On March 27, 1957, plaintiff filed a complaint in equity praying, inter alia, that Ordinance No. 39-56 be decreed unconstitutional, illegal and void and that the city be enjoined from enforcing it. A preliminary injunction was entered March 27, 1957, and hearing and argument was held on April 2,1957, at which time it was agreed that the facts which the court should consider should consist of:

(1) Ordinance No. 39-56, attached hereto, as appendix A.

(2) The notice to plaintiff from the sanitary officer and the building officer attached hereto as appendix B.
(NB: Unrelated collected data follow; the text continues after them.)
theorem pv_bonus_eq (L : List Bool) (hne : L ≠ []) :
    (pvGain (L.getD 0 false)
      :: ((L.zip L.tail).map (fun p => pvGain p.1 + pvGain p.2)
          ++ [pvGain (L.getD (L.length - 1) false)])).foldl max 0
    = if pvFF L = true then 2
      else if L.head? = some false ∨ L.getLast? = some false then 1 else 0 := by
  have hlen : 1 ≤ L.length := by
    cases L with | nil => exact absurd rfl hne | cons a t => simp
  have hhead : L.getD 0 false = L.head?.getD false := by
    cases L with | nil => rfl | cons a t => rfl
  have hlast : L.getD (L.length - 1) false = (L.getLast?).getD false := by
    rw [List.getD_eq_getElem L false (by omega), List.getLast?_eq_getElem?]
    rw [List.getElem?_eq_getElem (by omega)]
    rfl
  apply pv_foldl_max_eq
  · split_ifs <;> norm_num
  · by_cases hff : pvFF L = true
    · rw [if_pos hff]
      obtain ⟨p, hp, h1, h2⟩ := (pv_ff_iff L).mp hff
      right
      refine List.mem_cons.mpr (Or.inr (List.mem_append.mpr (Or.inl ?_)))
      refine List.mem_map.mpr ⟨p, hp, ?_⟩
      rw [h1, h2]; rfl
    · rw [if_neg hff]
      by_cases hends : L.head? = some false ∨ L.getLast? = some false
      · rw [if_pos hends]
        right
        rcases hends with h | h
        · refine List.mem_cons.mpr (Or.inl ?_)
          rw [hhead, h]; rfl
        · refine List.mem_cons.mpr (Or.inr (List.mem_append.mpr (Or.inr ?_)))
          rw [hlast, h]; simp [pvGain]
      · rw [if_neg hends]; left; rfl
  · intro x hx
    have hmid_le : ∀ x, pvFF L ≠ true →
        x ∈ (L.zip L.tail).map (fun p => pvGain p.1 + pvGain p.2) → x ≤ 0 := by
      intro y hff hy
      obtain ⟨p, hp, hpy⟩ := List.mem_map.mp hy
      by_cases h1 : p.1 = false
      · by_cases h2 : p.2 = false
        · exact absurd ((pv_ff_iff L).mpr ⟨p, hp, h1, h2⟩) hff
        · have : p.2 = true := by cases hb : p.2 <;> simp_all
          rw [← hpy, h1, this]; simp [pvGain]
      · have : p.1 = true := by cases hb : p.1 <;> simp_all
        rw [← hpy, this]
        have h2 := pv_gain_le_one p.2
        have h3 : pvGain true = -1 := rfl
        omega
    split_ifs with hff hends
    · -- bound 2
      rcases List.mem_cons.mp hx with h | h
      · rw [h]; have := pv_gain_le_one (L.getD 0 false); omega
      rcases List.mem_append.mp h with h | h
      · obtain ⟨p, hp, hpy⟩ := List.mem_map.mp h
        have := pv_gain_le_one p.1; have := pv_gain_le_one p.2; omega
      · simp only [List.mem_singleton] at h
        rw [h]; have := pv_gain_le_one (L.getD (L.length - 1) false); omega
    · -- bound 1, no FF
      rcases List.mem_cons.mp hx with h | h
      · rw [h]; exact pv_gain_le_one _
      rcases List.mem_append.mp h with h | h
      · have := hmid_le x (by simp [hff]) h; omega
      · simp only [List.mem_singleton] at h
        rw [h]; exact pv_gain_le_one _
    · -- bound 0: both ends are `true` gaps
      push_neg at hends
      obtain ⟨hh, hl⟩ := hends
      have hh' : L.head? = some true := by
        cases hL : L.head? with
        | none => cases L with
          | nil => exact absurd rfl hne
          | cons a t => simp at hL
        | some b => cases b with
          | false => exact absurd hL hh
          | true => rfl
      have hl' : L.getLast? = some true := by
        cases hL : L.getLast? with
        | none => rw [List.getLast?_eq_none_iff] at hL; exact absurd hL hne
        | some b => cases b with
          | false => exact absurd hL hl
          | true => rfl
      rcases List.mem_cons.mp hx with h | h
      · rw [h, hhead, hh']; simp [pvGain]
      rcases List.mem_append.mp h with h | h
      · exact hmid_le x (by simp [hff]) h
      · simp only [List.mem_singleton] at h
        rw [h, hlast, hl']; simp [pvGain]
(3) On February 21, 1957, there was posted on plaintiff’s house, a poster signed by the building officer stating that, in their opinion, plaintiff’s dwelling house was a public nuisance and ordering that it be abated [190]*190and removed by March 25, 1957. The notice also set out the penalty provisions of fine or imprisonment provided by the ordinance.

(4) On March 11, 1957, counsel for plaintiff wrote to said officers and to the solicitor of defendant, requesting that plaintiff or his counsel be informed of the facts on which the building officer and sanitary officer’s actions were based. No answer to this request has been received by plaintiff.

Ordinance No. 39-56 declares the following structures to be public nuis'ances:

“(1)' Any structure which is unoccupied for a continuous period of 15 days
“a. having any of the windows or doors in said structure broken out and either boarded up or left open.
“b. having any . . . outside part of the structure broken off, dilapidated or open so that access can be had to the building without the use of a key, or open so that access could be had without the use of a key or so that rain, snow, animals, birds, vermin, and other deleterious substances or things are not excluded from the building.
“(2) Any structure occupied by people
“a. lacking the sanitary services required by state and local law.
“b. lacking sufficient rooms and sanitary beds for the occupants of the building within the requirement ‘of the sanitary and moral laws of the state and city’.
“(3) Any structure
“a. which is abandoned, dilapidated, unsafe, unsanitary or uninhabitable in the opinion of the sanitary office and is left so that it may be entered without the use of a key.
“b. which, in the opinion of the sanitary officer is not fit for human habitation.”

The ordinance provides for a fine of $100 for each offense and in default of payment, imprisonment of [191]*191not more than 10 days and that the maintenance of a nuisance for a period of one full week shall constitute a separate violation.

Our courts have held that:

“Municipalities are not sovereigns; they have no original or fundamental power of legislation; they have the right and power to enact only those ordinances which are authorized by an act of the legislature. . . .
“Moreover, an ordinance must be in conformity with the provisions of the enabling statutes; if it conflicts therewith it is void”: Genkinger v. New Castle, 368 Pa. 547, 549.
Three separate sections of The Third Class City Law of June 23, 1931, P. L. 932, added June 28, 1951, P. L. 662, consider the problem of nuisances, granting certain powers and providing certain procedures.

Article XXIII provides:

“Whenever the board of health shall determine, . . . that a public nuisance exists or is about to exist, it may order the nuisance to be removed.” The act provides for a hearing before the board of health and for an appeal from the decision of the board to the court: 53 PS §37321.

Article XLI provides:

“The council of any city may, by resolution, authorize and empower the mayor of such city to present a petition to the court of common pleas, setting forth that any property, building, . . . has become a public nuisance, injurious or dangerous to the community and to the public health.” The act provides for the appointment of viewers by the court and for an appeal from the decision of the viewers to the court: 53 PS §39140.

Article XXIY provides:

“In addition to other powers granted by this act, the council of each city shall have power, by ordinance: ... To prohibit nuisances, including, but not limited to, . . . the carrying on of any offensive manu[192]*192facture or business, and to require the removal of any nuisance or dangerous structure from public or private places upon notice to the owner, and, upon his default, to cause such removal and collect the cost thereof, together with a penalty of ten per centum of such cost, from the owner, by an action in assumpsit. The cost of removal and the penalty may be entered as a lien against such property in accordance with existing provisions of law. In the exercise of the powers herein conferred, the city may institute proceedings in courts of equity”: 53 PS §37403(16).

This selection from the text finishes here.